• Task statement: Reproduce the section of the listing that begins at the line containing "else (r0, ((firstNonemptyB" and finishes at the line containing "rw [PySem.List.enumerate_append]". Include both end lines and nothing beyond them.

────────────────────────────────────────

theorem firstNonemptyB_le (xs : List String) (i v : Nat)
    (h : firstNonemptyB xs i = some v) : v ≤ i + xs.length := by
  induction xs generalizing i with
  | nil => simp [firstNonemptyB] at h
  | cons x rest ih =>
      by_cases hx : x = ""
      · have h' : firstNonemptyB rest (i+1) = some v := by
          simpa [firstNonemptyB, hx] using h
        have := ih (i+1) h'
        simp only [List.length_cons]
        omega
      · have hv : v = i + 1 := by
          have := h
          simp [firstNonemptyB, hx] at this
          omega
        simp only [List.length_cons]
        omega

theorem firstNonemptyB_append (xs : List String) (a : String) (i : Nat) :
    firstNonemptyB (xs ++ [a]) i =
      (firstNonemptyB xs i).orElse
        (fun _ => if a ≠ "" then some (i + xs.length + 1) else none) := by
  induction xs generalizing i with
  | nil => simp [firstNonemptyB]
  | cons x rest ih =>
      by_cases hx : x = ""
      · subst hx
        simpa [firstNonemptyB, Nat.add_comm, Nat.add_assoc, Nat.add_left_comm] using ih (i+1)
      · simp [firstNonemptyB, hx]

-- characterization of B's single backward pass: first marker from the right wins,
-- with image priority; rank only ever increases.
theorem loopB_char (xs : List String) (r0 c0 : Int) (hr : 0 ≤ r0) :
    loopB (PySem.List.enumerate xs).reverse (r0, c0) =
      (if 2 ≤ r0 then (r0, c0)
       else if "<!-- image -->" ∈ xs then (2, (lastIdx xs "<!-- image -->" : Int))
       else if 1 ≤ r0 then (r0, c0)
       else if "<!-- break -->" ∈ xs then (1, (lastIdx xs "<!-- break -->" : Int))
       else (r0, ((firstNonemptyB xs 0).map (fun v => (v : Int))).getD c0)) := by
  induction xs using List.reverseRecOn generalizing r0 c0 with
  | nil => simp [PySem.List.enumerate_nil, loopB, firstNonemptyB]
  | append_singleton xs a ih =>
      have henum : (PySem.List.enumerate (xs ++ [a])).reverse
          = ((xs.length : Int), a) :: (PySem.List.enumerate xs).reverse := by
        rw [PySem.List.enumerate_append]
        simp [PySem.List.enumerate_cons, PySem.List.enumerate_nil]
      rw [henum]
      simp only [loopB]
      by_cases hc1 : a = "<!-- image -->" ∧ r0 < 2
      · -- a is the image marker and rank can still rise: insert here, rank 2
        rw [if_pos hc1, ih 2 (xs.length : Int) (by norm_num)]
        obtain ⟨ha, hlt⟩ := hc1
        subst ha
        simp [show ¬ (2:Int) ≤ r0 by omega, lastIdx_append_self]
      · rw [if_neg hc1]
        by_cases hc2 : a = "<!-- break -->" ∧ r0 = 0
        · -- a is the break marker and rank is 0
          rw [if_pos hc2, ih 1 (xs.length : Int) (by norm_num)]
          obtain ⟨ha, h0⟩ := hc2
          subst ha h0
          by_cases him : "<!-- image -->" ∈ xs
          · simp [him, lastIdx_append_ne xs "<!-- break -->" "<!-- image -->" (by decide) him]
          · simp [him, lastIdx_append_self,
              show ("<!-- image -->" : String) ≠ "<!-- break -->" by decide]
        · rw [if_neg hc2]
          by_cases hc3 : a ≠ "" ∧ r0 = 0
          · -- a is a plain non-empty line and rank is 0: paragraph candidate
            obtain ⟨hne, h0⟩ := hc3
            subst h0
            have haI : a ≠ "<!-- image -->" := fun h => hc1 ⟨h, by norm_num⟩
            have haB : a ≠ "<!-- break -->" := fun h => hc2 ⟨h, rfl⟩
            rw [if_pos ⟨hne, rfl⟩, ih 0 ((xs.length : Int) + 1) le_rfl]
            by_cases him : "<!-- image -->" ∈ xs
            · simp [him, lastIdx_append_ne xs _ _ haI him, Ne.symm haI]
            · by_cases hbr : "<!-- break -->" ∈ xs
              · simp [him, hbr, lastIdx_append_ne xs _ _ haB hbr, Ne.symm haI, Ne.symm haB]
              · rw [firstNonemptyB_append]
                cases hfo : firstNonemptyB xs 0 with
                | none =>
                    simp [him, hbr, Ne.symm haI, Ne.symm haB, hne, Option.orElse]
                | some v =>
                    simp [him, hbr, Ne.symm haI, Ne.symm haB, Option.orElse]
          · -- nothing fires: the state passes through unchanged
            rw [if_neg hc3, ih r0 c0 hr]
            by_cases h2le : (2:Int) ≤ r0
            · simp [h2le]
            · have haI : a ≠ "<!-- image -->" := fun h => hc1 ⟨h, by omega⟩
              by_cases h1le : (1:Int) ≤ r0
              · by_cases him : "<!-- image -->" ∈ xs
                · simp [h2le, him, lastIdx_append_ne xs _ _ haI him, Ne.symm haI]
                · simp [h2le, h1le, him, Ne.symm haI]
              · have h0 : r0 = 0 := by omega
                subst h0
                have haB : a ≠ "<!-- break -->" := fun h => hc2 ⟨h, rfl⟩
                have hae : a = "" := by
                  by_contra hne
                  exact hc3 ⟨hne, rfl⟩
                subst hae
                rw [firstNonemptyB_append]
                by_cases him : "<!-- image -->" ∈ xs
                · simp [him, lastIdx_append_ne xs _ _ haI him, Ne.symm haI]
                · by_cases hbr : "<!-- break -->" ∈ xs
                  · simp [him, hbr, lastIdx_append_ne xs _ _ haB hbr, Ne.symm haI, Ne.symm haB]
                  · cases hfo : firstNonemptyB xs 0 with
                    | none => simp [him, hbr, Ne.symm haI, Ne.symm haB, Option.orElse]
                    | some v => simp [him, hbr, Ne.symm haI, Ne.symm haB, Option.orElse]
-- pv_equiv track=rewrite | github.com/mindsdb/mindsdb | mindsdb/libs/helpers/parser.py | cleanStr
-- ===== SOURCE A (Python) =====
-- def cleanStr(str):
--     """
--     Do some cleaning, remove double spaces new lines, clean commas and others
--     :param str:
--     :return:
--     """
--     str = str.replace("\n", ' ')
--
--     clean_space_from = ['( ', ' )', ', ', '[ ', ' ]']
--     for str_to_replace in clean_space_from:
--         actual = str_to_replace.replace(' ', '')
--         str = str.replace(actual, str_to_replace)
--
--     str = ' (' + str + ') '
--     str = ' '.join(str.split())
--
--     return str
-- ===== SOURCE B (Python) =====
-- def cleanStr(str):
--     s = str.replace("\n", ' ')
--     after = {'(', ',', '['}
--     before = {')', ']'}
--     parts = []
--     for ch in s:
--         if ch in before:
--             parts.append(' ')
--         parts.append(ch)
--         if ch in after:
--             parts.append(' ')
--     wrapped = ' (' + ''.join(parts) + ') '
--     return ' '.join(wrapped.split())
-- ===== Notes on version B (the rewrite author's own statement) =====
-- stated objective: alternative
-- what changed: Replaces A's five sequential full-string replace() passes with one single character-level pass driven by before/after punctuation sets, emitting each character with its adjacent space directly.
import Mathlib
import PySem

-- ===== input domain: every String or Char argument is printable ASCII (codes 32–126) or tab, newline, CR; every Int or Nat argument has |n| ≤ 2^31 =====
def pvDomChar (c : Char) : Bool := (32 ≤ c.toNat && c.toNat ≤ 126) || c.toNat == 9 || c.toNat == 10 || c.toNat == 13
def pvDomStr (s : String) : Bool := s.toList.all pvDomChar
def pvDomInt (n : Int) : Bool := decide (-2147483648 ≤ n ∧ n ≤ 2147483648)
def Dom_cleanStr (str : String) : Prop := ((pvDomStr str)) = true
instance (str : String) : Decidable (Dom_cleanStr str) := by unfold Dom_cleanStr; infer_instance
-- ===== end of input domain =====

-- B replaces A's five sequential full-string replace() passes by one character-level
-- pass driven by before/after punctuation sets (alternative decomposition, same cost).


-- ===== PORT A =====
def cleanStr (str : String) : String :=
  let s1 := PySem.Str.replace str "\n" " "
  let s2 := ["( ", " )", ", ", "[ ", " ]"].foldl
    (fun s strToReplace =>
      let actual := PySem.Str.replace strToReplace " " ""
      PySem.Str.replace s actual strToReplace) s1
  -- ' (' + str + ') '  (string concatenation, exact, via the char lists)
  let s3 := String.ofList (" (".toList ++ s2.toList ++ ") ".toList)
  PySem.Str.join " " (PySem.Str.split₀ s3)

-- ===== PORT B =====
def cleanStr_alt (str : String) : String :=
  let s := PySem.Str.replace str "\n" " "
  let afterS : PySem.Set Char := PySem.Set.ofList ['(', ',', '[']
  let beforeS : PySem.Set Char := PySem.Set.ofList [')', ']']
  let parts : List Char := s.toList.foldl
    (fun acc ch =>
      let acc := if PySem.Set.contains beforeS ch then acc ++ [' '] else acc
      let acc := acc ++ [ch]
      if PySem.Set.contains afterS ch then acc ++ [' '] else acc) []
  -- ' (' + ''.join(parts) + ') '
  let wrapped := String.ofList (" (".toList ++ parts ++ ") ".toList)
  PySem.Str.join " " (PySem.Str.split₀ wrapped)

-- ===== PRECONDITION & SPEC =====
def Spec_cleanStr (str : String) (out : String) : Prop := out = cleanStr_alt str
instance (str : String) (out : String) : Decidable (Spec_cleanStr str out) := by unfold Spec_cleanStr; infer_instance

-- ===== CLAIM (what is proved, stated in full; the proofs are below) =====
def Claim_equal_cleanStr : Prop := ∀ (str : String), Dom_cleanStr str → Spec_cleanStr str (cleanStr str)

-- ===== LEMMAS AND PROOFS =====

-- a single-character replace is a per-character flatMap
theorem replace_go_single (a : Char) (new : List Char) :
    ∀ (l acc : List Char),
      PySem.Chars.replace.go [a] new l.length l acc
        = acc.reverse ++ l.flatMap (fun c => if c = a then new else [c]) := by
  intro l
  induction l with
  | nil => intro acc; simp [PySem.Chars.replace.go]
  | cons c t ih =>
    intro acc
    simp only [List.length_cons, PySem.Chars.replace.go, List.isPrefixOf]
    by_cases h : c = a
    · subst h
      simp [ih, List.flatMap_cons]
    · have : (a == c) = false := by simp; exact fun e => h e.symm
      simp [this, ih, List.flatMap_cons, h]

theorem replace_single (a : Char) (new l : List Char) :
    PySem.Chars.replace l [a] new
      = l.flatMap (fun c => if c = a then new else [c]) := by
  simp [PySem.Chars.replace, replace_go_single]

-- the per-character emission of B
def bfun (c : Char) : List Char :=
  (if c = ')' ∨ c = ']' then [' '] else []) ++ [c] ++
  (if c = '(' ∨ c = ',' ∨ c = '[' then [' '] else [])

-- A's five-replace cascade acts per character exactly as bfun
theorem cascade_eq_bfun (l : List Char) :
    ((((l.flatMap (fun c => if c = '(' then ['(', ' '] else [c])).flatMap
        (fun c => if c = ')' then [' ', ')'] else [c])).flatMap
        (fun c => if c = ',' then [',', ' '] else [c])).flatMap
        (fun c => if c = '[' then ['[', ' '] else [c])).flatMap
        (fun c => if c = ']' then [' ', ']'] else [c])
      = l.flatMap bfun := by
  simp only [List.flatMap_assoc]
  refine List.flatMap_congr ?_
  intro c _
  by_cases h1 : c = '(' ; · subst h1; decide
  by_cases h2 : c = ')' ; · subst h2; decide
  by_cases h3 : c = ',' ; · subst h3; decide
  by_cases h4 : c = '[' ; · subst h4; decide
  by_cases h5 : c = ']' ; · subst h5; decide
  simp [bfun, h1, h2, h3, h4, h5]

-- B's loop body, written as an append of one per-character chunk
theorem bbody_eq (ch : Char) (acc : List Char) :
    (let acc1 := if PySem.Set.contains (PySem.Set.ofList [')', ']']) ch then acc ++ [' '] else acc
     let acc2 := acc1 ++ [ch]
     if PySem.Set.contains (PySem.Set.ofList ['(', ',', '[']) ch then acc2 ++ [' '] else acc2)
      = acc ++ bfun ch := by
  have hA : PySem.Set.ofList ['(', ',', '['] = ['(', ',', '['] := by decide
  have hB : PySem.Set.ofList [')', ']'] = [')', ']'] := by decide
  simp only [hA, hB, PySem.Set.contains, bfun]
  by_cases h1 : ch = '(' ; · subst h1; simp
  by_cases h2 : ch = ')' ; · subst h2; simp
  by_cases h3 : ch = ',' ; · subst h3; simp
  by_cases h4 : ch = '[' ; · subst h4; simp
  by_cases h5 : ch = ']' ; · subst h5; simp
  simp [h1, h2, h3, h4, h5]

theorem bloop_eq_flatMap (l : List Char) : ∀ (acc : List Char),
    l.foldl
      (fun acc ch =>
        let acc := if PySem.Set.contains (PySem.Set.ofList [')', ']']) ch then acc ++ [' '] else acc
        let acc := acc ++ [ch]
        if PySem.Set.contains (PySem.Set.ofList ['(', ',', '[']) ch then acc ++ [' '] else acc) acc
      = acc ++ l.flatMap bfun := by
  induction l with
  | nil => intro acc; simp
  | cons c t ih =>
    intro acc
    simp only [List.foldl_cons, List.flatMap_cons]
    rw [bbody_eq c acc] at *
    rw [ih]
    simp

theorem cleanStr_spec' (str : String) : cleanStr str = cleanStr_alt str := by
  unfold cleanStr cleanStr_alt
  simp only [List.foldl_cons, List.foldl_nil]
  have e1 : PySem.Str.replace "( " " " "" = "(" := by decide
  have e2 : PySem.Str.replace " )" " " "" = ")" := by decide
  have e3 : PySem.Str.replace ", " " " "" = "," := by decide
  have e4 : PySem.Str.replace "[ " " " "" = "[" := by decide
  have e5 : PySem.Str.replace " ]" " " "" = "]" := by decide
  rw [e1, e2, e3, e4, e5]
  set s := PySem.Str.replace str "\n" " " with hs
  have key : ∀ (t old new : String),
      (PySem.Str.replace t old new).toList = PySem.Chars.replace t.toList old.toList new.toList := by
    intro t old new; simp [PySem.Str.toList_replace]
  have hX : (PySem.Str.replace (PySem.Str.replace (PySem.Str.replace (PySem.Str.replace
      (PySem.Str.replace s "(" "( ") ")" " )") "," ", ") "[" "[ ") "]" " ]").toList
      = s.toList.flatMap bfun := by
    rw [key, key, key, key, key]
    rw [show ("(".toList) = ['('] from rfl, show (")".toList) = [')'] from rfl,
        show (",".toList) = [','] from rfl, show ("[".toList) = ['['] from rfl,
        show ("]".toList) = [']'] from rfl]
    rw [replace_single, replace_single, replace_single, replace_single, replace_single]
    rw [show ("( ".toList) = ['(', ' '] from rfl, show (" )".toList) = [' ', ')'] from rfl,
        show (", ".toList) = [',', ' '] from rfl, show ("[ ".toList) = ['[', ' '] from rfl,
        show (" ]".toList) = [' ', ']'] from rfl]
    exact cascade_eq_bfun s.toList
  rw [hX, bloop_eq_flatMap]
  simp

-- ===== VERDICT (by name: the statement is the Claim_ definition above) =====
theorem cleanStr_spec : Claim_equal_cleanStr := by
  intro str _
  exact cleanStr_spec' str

────────────────────────────────────────

• Solution to this problem:
       else (r0, ((firstNonemptyB xs 0).map (fun v => (v : Int))).getD c0)) := by
  induction xs using List.reverseRecOn generalizing r0 c0 with
  | nil => simp [PySem.List.enumerate_nil, loopB, firstNonemptyB]
  | append_singleton xs a ih =>
      have henum : (PySem.List.enumerate (xs ++ [a])).reverse
          = ((xs.length : Int), a) :: (PySem.List.enumerate xs).reverse := by
        rw [PySem.List.enumerate_append]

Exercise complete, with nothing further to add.